* [WORK TO COMPLETE]:
When a line below holds the string "domain", show that line.
----- DATA EXCERPTS -----
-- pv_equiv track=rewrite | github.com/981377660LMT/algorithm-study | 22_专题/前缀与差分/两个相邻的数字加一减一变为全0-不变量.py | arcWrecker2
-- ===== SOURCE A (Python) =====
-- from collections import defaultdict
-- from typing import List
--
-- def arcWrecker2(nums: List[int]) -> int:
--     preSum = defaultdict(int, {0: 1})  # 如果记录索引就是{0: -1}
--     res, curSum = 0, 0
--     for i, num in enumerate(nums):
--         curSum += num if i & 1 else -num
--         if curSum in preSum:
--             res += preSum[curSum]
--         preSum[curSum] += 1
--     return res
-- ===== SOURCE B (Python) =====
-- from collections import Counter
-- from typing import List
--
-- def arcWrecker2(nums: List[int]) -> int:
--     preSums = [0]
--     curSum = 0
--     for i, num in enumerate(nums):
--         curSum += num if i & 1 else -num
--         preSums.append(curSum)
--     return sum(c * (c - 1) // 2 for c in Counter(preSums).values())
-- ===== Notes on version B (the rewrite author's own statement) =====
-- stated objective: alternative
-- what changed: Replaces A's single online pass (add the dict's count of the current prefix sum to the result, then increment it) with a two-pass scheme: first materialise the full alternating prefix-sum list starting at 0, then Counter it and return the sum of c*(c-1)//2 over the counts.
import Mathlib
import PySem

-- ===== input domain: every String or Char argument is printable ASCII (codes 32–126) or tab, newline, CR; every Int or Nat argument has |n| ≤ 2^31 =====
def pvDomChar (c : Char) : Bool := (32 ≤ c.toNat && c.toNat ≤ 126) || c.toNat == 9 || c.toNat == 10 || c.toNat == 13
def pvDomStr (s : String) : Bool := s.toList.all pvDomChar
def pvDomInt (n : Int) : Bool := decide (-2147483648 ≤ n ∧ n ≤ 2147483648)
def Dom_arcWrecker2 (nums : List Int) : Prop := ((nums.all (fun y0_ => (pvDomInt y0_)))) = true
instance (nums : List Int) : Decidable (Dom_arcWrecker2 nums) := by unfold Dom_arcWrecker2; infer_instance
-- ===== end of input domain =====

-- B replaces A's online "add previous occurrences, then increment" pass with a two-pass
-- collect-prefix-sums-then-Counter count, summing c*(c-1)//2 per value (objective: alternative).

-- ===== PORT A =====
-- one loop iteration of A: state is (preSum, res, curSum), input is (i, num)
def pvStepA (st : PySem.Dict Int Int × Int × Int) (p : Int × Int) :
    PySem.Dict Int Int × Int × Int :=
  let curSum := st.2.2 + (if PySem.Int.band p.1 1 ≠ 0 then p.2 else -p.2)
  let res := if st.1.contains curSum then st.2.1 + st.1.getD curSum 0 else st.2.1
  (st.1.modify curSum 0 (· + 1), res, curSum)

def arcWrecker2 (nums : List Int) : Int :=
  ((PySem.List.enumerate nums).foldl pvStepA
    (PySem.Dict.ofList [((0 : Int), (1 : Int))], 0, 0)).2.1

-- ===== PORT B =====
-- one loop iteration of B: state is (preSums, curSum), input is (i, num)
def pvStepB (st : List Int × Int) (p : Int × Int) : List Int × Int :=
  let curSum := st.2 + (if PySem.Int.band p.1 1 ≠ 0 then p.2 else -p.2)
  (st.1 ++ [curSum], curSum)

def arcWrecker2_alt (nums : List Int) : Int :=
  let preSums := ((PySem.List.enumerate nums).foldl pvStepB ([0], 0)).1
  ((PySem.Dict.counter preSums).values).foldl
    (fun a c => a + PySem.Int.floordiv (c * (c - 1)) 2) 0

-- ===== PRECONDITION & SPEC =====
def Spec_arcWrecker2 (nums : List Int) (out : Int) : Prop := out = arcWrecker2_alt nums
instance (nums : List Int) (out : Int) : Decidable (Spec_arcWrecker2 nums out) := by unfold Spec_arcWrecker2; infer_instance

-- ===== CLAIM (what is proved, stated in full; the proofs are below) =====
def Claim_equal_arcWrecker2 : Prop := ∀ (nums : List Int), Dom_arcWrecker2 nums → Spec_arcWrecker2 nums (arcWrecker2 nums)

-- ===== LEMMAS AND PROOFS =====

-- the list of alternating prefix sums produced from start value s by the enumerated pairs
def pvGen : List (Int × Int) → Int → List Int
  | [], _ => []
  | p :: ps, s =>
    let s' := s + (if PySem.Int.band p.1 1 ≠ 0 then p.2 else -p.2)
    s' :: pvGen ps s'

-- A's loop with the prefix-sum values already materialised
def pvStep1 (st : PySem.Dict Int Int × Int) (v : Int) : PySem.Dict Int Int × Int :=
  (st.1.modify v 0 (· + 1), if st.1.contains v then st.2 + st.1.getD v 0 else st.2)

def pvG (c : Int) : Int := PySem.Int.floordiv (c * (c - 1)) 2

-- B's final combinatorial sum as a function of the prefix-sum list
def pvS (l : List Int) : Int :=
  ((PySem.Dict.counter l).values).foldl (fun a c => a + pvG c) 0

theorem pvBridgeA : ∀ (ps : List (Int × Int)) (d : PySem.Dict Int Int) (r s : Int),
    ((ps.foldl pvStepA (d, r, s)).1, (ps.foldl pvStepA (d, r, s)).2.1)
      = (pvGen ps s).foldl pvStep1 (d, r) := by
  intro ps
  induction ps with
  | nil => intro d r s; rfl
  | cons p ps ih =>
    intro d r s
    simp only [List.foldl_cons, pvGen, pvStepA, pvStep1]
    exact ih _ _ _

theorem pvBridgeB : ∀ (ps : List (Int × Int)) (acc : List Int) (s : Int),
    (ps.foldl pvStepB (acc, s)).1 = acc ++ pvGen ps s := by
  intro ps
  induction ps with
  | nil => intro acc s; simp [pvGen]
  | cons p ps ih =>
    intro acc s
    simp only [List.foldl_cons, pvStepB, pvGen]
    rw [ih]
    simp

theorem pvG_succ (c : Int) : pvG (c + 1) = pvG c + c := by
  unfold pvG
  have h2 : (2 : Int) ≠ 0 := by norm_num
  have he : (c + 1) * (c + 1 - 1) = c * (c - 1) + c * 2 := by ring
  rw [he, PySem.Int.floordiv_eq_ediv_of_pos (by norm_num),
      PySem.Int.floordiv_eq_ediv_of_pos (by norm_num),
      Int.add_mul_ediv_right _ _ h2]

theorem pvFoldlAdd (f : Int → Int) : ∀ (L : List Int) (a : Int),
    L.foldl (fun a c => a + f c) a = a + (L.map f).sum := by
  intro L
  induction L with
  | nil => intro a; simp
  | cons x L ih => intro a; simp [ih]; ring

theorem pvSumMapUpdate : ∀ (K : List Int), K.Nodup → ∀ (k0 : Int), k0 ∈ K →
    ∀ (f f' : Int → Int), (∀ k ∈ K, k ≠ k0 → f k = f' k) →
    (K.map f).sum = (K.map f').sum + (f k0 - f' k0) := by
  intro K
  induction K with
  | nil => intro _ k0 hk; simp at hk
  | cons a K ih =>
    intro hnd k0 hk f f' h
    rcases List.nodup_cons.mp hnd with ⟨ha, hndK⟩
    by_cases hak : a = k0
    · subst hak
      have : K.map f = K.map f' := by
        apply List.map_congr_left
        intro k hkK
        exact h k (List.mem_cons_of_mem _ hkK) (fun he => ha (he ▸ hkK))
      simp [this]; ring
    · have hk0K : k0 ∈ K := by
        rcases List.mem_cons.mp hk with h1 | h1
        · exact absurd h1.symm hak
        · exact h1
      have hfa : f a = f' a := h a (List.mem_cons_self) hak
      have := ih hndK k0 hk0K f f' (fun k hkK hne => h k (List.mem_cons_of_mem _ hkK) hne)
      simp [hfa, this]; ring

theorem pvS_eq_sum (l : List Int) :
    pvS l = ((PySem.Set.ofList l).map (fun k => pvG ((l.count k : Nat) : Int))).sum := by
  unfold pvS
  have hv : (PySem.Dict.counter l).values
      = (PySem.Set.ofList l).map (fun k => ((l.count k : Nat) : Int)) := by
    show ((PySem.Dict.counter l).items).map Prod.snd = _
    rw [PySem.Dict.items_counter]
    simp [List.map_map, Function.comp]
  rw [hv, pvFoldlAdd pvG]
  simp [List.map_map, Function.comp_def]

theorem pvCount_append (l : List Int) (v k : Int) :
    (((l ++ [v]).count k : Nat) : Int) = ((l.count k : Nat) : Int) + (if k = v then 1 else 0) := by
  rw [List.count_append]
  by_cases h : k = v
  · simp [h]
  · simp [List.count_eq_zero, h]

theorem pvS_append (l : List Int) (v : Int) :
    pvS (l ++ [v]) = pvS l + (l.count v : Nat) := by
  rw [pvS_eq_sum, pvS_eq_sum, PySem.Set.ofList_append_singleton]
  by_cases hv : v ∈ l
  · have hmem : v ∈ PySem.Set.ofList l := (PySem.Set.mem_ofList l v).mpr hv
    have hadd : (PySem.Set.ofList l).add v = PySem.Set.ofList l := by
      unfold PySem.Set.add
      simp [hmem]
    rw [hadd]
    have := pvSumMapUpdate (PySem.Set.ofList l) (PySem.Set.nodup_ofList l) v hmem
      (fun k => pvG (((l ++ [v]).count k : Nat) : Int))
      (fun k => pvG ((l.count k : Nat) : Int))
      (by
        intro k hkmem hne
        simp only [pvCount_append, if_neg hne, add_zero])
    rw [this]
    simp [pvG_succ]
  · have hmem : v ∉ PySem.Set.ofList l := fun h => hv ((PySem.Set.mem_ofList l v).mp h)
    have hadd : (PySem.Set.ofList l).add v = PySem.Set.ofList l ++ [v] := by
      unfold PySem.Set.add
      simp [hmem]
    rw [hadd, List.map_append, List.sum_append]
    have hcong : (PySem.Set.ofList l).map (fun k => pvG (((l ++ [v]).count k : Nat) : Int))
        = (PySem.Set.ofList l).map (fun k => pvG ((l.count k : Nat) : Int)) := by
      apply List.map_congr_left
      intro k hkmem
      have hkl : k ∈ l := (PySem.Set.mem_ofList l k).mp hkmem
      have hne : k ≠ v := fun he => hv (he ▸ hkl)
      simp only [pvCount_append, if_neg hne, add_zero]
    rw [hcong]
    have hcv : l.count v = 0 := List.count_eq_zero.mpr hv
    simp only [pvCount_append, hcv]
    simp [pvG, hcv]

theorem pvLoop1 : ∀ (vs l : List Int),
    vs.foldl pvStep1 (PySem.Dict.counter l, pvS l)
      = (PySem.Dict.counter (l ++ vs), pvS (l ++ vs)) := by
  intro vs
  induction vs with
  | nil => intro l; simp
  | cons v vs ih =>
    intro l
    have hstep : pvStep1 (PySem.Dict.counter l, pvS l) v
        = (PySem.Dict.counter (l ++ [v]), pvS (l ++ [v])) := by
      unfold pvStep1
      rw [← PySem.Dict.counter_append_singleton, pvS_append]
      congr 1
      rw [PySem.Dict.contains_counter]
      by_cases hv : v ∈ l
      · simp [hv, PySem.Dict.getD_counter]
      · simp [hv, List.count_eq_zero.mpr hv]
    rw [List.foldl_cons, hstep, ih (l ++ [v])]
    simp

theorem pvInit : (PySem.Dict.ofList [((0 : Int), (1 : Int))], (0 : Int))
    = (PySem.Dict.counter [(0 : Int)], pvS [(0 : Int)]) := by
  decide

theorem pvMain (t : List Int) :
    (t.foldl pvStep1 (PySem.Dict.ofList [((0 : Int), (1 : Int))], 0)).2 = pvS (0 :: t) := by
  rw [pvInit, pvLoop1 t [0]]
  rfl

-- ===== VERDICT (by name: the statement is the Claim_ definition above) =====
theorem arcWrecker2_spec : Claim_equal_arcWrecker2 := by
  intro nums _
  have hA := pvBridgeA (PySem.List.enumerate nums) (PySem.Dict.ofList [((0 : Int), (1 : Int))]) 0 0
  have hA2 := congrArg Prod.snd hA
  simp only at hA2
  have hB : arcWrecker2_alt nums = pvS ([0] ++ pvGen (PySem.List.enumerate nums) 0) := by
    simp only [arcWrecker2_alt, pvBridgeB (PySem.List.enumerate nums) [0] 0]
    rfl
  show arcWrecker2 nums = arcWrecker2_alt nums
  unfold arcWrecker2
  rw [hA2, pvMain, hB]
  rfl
-----
* [TASK OUTPUT]:
-- ===== input domain: every String or Char argument is printable ASCII (codes 32–126) or tab, newline, CR; every Int or Nat argument has |n| ≤ 2^31 =====
-- ===== end of input domain =====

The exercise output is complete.